__TASK TO COMPLETE__
Only the stretch of the listing below that runs from the line with "theorem growth_loop (rate" through the line with "rcases List.mem_append.mp hp" is to be printed, exactly and with both ends.

__SUPPLIED RECORDS__
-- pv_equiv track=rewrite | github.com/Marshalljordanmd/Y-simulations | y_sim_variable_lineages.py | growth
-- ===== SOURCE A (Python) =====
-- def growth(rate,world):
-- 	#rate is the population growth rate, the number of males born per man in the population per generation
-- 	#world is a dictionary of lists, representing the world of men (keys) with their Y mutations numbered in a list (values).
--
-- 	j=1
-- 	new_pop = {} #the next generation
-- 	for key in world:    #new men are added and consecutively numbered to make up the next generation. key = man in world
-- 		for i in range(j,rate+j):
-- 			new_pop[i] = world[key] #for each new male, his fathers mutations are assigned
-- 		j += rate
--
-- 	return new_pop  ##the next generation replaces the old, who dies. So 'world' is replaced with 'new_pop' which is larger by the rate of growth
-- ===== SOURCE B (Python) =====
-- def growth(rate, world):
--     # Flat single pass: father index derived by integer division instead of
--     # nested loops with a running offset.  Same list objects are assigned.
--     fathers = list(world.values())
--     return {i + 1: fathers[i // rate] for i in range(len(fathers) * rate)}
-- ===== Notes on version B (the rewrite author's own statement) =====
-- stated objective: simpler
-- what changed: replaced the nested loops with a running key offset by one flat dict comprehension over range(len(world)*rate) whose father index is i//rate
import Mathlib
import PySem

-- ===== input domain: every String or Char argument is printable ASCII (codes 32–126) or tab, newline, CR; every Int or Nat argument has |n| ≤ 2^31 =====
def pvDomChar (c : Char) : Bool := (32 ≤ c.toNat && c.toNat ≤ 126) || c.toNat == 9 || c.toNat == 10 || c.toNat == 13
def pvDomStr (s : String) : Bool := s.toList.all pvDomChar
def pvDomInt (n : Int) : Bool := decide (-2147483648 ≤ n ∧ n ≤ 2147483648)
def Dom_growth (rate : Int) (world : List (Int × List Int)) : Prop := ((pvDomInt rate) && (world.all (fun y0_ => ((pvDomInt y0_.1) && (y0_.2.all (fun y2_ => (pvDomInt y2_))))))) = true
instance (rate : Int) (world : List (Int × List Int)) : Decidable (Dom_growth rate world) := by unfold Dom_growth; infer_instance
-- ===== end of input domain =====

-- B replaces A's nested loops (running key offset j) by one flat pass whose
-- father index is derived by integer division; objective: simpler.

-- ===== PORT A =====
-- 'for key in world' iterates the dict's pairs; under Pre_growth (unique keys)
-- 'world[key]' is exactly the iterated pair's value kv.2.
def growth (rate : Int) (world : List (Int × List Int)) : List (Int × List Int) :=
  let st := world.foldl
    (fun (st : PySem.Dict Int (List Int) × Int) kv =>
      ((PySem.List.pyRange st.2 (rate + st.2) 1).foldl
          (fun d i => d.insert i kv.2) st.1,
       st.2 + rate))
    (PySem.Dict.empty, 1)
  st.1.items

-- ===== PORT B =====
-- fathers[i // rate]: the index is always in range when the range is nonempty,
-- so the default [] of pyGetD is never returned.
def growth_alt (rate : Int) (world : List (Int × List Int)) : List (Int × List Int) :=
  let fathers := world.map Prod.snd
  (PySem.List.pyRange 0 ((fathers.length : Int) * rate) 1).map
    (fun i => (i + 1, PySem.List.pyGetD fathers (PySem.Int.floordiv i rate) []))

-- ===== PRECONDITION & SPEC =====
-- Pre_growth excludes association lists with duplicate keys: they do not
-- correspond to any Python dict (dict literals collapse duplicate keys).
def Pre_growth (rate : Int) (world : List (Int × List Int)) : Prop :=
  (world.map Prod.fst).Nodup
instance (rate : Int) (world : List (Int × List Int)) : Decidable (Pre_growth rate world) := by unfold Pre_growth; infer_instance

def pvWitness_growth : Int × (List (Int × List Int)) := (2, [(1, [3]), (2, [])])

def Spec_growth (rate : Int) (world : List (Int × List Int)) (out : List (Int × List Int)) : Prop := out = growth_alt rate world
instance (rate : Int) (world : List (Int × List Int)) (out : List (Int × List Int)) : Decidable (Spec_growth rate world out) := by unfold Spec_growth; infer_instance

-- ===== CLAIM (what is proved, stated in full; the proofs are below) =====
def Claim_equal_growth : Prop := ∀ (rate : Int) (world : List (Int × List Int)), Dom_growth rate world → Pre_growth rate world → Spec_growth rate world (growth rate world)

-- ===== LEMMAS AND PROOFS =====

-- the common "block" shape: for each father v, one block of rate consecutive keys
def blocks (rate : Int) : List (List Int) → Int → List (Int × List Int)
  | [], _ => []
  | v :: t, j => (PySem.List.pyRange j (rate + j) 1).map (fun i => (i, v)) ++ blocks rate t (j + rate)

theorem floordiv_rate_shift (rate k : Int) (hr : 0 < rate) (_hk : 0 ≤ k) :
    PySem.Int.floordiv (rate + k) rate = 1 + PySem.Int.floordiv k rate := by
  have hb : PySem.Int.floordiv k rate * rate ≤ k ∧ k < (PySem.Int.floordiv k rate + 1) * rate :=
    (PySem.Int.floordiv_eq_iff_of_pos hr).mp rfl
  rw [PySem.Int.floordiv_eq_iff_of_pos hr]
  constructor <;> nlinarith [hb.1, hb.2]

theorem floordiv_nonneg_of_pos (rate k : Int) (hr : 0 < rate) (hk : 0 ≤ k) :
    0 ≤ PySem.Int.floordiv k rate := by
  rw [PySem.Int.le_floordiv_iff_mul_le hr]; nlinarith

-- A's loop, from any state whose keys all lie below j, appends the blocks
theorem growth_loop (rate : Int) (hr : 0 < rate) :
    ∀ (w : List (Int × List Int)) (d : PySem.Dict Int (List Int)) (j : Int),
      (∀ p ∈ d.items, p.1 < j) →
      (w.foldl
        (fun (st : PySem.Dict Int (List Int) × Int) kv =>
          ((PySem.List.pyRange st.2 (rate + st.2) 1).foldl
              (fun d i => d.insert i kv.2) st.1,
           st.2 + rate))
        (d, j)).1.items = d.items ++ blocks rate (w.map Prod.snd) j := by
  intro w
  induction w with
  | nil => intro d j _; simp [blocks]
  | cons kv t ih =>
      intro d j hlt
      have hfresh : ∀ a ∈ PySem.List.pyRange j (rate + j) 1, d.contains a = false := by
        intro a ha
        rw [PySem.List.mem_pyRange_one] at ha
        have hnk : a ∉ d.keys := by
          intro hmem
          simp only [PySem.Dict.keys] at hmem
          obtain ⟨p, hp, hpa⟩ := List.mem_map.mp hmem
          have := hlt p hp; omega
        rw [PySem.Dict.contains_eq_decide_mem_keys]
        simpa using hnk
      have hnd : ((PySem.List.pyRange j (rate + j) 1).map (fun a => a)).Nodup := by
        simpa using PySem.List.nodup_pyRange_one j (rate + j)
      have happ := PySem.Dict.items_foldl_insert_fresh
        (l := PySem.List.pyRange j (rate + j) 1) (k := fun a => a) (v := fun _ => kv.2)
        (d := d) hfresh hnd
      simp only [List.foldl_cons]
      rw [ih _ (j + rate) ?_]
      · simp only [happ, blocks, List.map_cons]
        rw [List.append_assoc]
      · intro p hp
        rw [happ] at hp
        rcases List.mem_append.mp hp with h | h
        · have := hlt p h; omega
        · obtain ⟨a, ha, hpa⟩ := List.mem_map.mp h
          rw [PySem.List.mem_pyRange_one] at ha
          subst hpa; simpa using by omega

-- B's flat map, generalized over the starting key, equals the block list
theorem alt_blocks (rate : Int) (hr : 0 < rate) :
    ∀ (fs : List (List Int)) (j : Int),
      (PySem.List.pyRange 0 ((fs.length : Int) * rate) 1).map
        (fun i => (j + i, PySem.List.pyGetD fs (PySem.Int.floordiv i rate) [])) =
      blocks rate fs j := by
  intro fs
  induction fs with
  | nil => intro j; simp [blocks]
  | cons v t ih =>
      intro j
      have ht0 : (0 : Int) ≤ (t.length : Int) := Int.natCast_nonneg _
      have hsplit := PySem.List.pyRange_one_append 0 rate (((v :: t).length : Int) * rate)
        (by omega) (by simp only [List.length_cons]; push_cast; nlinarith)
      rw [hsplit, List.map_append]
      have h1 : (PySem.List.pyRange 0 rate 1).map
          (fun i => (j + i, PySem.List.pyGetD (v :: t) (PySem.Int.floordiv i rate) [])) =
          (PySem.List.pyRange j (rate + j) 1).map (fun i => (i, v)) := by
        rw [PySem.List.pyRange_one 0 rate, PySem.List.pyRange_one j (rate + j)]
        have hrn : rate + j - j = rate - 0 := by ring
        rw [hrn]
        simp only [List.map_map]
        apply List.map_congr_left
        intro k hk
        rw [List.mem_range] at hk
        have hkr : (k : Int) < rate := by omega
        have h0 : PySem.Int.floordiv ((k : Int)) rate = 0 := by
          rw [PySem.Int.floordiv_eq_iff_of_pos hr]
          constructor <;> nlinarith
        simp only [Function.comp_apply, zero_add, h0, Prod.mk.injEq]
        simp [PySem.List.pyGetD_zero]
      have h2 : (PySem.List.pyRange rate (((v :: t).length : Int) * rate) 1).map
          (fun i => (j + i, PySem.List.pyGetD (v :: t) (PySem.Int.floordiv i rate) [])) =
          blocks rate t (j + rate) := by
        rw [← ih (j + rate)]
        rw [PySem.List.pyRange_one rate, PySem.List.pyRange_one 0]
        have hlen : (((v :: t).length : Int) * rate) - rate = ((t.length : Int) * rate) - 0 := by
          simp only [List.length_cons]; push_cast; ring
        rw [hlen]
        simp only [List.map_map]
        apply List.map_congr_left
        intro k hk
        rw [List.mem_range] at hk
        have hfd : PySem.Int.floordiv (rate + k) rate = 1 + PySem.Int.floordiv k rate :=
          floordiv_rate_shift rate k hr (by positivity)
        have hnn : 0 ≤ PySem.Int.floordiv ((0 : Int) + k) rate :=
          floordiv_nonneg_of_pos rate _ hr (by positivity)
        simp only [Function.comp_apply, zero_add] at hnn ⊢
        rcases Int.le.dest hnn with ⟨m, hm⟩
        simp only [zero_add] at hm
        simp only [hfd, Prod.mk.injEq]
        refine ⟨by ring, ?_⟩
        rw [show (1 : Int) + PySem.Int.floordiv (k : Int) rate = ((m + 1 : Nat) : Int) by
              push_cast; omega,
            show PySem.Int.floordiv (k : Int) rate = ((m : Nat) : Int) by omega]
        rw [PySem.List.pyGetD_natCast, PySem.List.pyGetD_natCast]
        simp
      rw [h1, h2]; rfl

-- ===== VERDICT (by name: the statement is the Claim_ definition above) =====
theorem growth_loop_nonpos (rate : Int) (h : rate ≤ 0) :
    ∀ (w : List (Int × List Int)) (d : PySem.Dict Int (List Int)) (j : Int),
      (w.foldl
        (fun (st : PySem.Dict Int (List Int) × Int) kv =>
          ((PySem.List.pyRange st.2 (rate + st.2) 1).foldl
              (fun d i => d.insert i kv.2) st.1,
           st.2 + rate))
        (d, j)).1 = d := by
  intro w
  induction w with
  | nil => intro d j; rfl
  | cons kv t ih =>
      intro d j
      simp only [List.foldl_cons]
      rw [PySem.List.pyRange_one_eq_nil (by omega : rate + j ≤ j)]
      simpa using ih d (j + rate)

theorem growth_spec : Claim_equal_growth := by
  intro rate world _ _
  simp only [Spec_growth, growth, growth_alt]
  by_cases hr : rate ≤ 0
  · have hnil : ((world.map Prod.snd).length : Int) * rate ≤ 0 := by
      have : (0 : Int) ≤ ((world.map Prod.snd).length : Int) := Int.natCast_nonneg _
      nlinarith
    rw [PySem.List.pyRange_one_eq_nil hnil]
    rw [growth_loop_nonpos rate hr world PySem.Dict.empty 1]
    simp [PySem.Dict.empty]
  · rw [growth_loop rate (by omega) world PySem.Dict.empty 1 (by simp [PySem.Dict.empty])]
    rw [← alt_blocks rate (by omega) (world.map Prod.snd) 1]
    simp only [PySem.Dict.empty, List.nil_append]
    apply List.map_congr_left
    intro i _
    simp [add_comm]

__WRITTEN REPLY__
theorem growth_loop (rate : Int) (hr : 0 < rate) :
    ∀ (w : List (Int × List Int)) (d : PySem.Dict Int (List Int)) (j : Int),
      (∀ p ∈ d.items, p.1 < j) →
      (w.foldl
        (fun (st : PySem.Dict Int (List Int) × Int) kv =>
          ((PySem.List.pyRange st.2 (rate + st.2) 1).foldl
              (fun d i => d.insert i kv.2) st.1,
           st.2 + rate))
        (d, j)).1.items = d.items ++ blocks rate (w.map Prod.snd) j := by
  intro w
  induction w with
  | nil => intro d j _; simp [blocks]
  | cons kv t ih =>
      intro d j hlt
      have hfresh : ∀ a ∈ PySem.List.pyRange j (rate + j) 1, d.contains a = false := by
        intro a ha
        rw [PySem.List.mem_pyRange_one] at ha
        have hnk : a ∉ d.keys := by
          intro hmem
          simp only [PySem.Dict.keys] at hmem
          obtain ⟨p, hp, hpa⟩ := List.mem_map.mp hmem
          have := hlt p hp; omega
        rw [PySem.Dict.contains_eq_decide_mem_keys]
        simpa using hnk
      have hnd : ((PySem.List.pyRange j (rate + j) 1).map (fun a => a)).Nodup := by
        simpa using PySem.List.nodup_pyRange_one j (rate + j)
      have happ := PySem.Dict.items_foldl_insert_fresh
        (l := PySem.List.pyRange j (rate + j) 1) (k := fun a => a) (v := fun _ => kv.2)
        (d := d) hfresh hnd
      simp only [List.foldl_cons]
      rw [ih _ (j + rate) ?_]
      · simp only [happ, blocks, List.map_cons]
        rw [List.append_assoc]
      · intro p hp
        rw [happ] at hp
        rcases List.mem_append.mp hp with h | h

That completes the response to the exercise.